Потомок декабриста Михаил Петрович Волконский и его жена Кира Георгиевна появились в Тамбове после войны. Тогда, в конце сороковых, сотни русских эмигрантов решили вернуться на Родину – слишком близко они принимали к сердцу все, что происходило здесь за последнее десятилетие. Да и страна теперь вроде бы выглядела более цивилизованной, чем в годы их отъезда, и агитировали в эмигрантских кругах за возвращение знающие свое дело люди...
Встреча с родной землей оказалась куда менее радостной, чем представлялась в мечтах. Только единицам из всех возвращенцев «третьей волны» разрешили жить в столицах. Остальным был предъявлен такой же список городов, какой получали освободившиеся после тюрем и ссылок «политические». Запрещалось проживание не только в Москве и Ленинграде, но и во всех крупных областных и промышленных центрах.
Тамбов не относился ни к тем, ни к другим, и семья Волконских выбрала его, потому что Михаил Петрович еще до революции бывал здесь и сохранил о нашем городе добрую память.
Они сняли на Лермонтовской квартиру в маленьком домике у ручья. Окна были у самой земли, и прохожие с любопытством разглядывали странную мебель: большой старинный стол, а вместо привычных стульев или табуреток – плетеные садовые кресла.
Кира Георгиевна и Михаил Петрович начали работать преподавателями иностранных языков. Но с первых же дней «авторитеты» педагогического мира стали относиться к ним весьма холодно, если не сказать враждебно. «Мы Сорбонны не кончали», – я часто слышала эту насмешливую фразочку в адрес Волконских: видимо, кого-то бесило их столь редкое для провинции образование.
Но открыто конфликтовать с этими новыми учителями было трудно – мешало их дворянское воспитание и непривычная для советского человека выдержка. Тем более что свои предметы они знали в совершенстве, и к профессиональным качествам нельзя было придраться. Ученики же просто обожали и Киру Георгиевну, и Михаила Петровича. Мне взахлеб рассказывала девятиклассница 21-й женской школы, как она благодаря Волконскому открыла для себя не только английский язык, но и всю культуру этой страны, как теперь зачитывается Диккенсом и Уайльдом, а Шекспира даже пытается разбирать в подлиннике... Кстати, в дальнейшем Нина сама стала преподавать английский.
Воспитанницы Михаила Петровича легко поступали на факультеты иностранных языков, причем не только в наш педагогический институт, но и в столичные вузы. Родители переводили своих дочерей из других школ, только чтобы они попали к Волконскому. Все это, конечно, возбуждало нездоровую зависть у других учителей.
Педагогов же 65-й женской железнодорожной школы возмущало, что девочки из класса Киры Георгиевны стали подражать ей в одежде и манерах. Этот стиль с внешним изяществом линий, с внутренней свободой и одновременно большим уважением к личности никак не вязался с всепроникающим деспотизмом сталинской комсомолии.

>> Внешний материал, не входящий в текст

theorem fold_setcol_inv (f : List String → List String) (hf : ∀ s, (f s).length = s.length)
    (g : List (List String)) (w : Nat) (hg : Rect g w) : ∀ k, k ≤ w →
    ((List.range k).foldl (fun g' c => setColG g' c (f (col g' c))) g).length = g.length ∧
    Rect ((List.range k).foldl (fun g' c => setColG g' c (f (col g' c))) g) w ∧
    (∀ c, k ≤ c → col ((List.range k).foldl (fun g' c => setColG g' c (f (col g' c))) g) c = col g c) ∧
    (∀ c, c < k → col ((List.range k).foldl (fun g' c => setColG g' c (f (col g' c))) g) c = f (col g c)) ∧
    (∀ i, (((List.range k).foldl (fun g' c => setColG g' c (f (col g' c))) g).getD i []).length = (g.getD i []).length) := by
  intro k
  induction k with
  | zero => intro _; exact ⟨rfl, hg, fun c _ => rfl, fun c hc => by omega, fun i => rfl⟩
  | succ k ihk =>
    intro hk
    obtain ⟨hlen, hrect, hge, hlt, hrow⟩ := ihk (by omega)
    set R := (List.range k).foldl (fun g' c => setColG g' c (f (col g' c))) g with hR
    have hstep : (List.range (k + 1)).foldl (fun g' c => setColG g' c (f (col g' c))) g
        = setColG R k (f (col R k)) := by
      rw [List.range_succ, List.foldl_append]
      simp [hR]
    have hslen : (f (col R k)).length = R.length := by rw [hf, col_length]
    refine ⟨?_, ?_, ?_, ?_, ?_⟩
    · rw [hstep, setColG_length R k _ hslen]; exact hlen
    · rw [hstep]; exact setColG_rect R k _ w hrect hslen
    · intro c hc
      rw [hstep, col_setColG_ne R k _ hslen c (by omega)]
      exact hge c (by omega)
    · intro c hc
      rw [hstep]
      by_cases hck : c = k
      · subst hck
        rw [col_setColG_eq R c _ w hslen hrect (by omega), hge c (le_refl _)]
      · rw [col_setColG_ne R k _ hslen c hck]
        exact hlt c (by omega)
    · intro i
      rw [hstep, setColG_rowlen R k _ hslen i]
      exact hrow i

theorem revtilt_length (sx : List String) : ((tiltLine sx.reverse).reverse).length = sx.length := by
  simp [tiltLine_length]

theorem fold_north_phase (h w : Nat) : ∀ (cs : List Nat) (g : List (List String)),
    (∀ c ∈ cs, c < w) → Rect g w → g.length = h → 0 < h →
    cs.foldl (fun g' c => northPass g' h c) g
      = cs.foldl (fun g' c => setColG g' c (tiltLine (col g' c))) g := by
  intro cs
  induction cs with
  | nil => intros; rfl
  | cons c cs ihc =>
    intro g hb hg hlen hpos
    rw [List.foldl_cons, List.foldl_cons, np_eq g h w c hlen.symm hg (hb c (by simp)) hpos]
    exact ihc _ (fun j hj => hb j (by simp [hj]))
      (setColG_rect g c _ w hg (by rw [tiltLine_length, col_length]))
      (by rw [setColG_length g c _ (by rw [tiltLine_length, col_length])]; exact hlen) hpos

theorem fold_south_phase (h w : Nat) : ∀ (cs : List Nat) (g : List (List String)),
    (∀ c ∈ cs, c < w) → Rect g w → g.length = h → 0 < h →
    cs.foldl (fun g' c => southPass g' h c) g
      = cs.foldl (fun g' c => setColG g' c ((tiltLine (col g' c).reverse).reverse)) g := by
  intro cs
  induction cs with
  | nil => intros; rfl
  | cons c cs ihc =>
    intro g hb hg hlen hpos
    rw [List.foldl_cons, List.foldl_cons, sp_eq g h w c hlen.symm hg (hb c (by simp)) hpos]
    exact ihc _ (fun j hj => hb j (by simp [hj]))
      (setColG_rect g c _ w hg (by rw [revtilt_length, col_length]))
      (by rw [setColG_length g c _ (by rw [revtilt_length, col_length])]; exact hlen) hpos

-- ==== A's east pass acts only on the first w cells; the tail rides along ====

theorem rightScan_append (P tail : List String) :
    ∀ fuel r, r + fuel ≤ P.length → rightScan (P ++ tail) r fuel = rightScan P r fuel := by
  intro fuel
  induction fuel with
  | zero => intro r _; simp [rightScan]
  | succ f ihf =>
    intro r hr
    have hget : (P ++ tail).getD r "" = P.getD r "" := getD_app_left P tail r (by omega) ""
    simp only [rightScan, hget]
    split
    · exact ihf (r + 1) (by omega)
    · rfl

theorem eastStep_append (w : Nat) (P tail : List String) (hP : P.length = w) (c0 : Nat)
    (hc0 : c0 < w) : eastStep w (P ++ tail) c0 = eastStep w P c0 ++ tail := by
  have hget : (P ++ tail).getD c0 "" = P.getD c0 "" := getD_app_left P tail c0 (by omega) ""
  simp only [eastStep, hget, rightScan_append P tail (w - (c0 + 1)) (c0 + 1) (by omega)]
  by_cases hO : P.getD c0 "" = "O"
  · rw [if_neg (fun k => k hO),
      if_neg (show ¬(P.getD c0 "" ≠ "O") from fun k => k hO)]
    have hle := rightScan_le P (w - (c0 + 1)) (c0 + 1)
    by_cases hne : rightScan P (c0 + 1) (w - (c0 + 1)) - 1 = c0
    · rw [if_neg (fun k => k hne), if_neg (fun k => k hne)]
    · have e1 : (P ++ tail).set (rightScan P (c0 + 1) (w - (c0 + 1)) - 1) "O"
          = P.set (rightScan P (c0 + 1) (w - (c0 + 1)) - 1) "O" ++ tail :=
        List.set_append_left _ _ (by omega)
      have e2 : (P.set (rightScan P (c0 + 1) (w - (c0 + 1)) - 1) "O" ++ tail).set c0 "."
          = (P.set (rightScan P (c0 + 1) (w - (c0 + 1)) - 1) "O").set c0 "." ++ tail :=
        List.set_append_left _ _ (by simp; omega)
      rw [if_pos hne, e1, e2, if_pos hne]
  · rw [if_pos hO, if_pos (show P.getD c0 "" ≠ "O" from hO)]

Чем больше появлялось врагов, тем более замкнутыми становились Волконские. Я помню Киру Георгиевну, когда она впервые была у нас в гостях (моя сестра Раиса работала с ней в одной школе и как-то пригласила на чай). Волконская с удовольствием рассказывала о Париже и других городах, где им приходилось жить за время странствий, о людях, их обычаях, одежде, кухне. Тогда же она дала мне рецепт «быстрого» супа, который готовится на кусочках жареной свинины, я сразу включила его в наше семейное меню и так с тех пор называю «французским». Трудно представить, чем в ту пору были для нас эти устные путешествия – уже десятилетия страна находилась за «железным занавесом», а все, что мы узнавали о «той» жизни из радио и газет, напоминало отражение в кривом зеркале.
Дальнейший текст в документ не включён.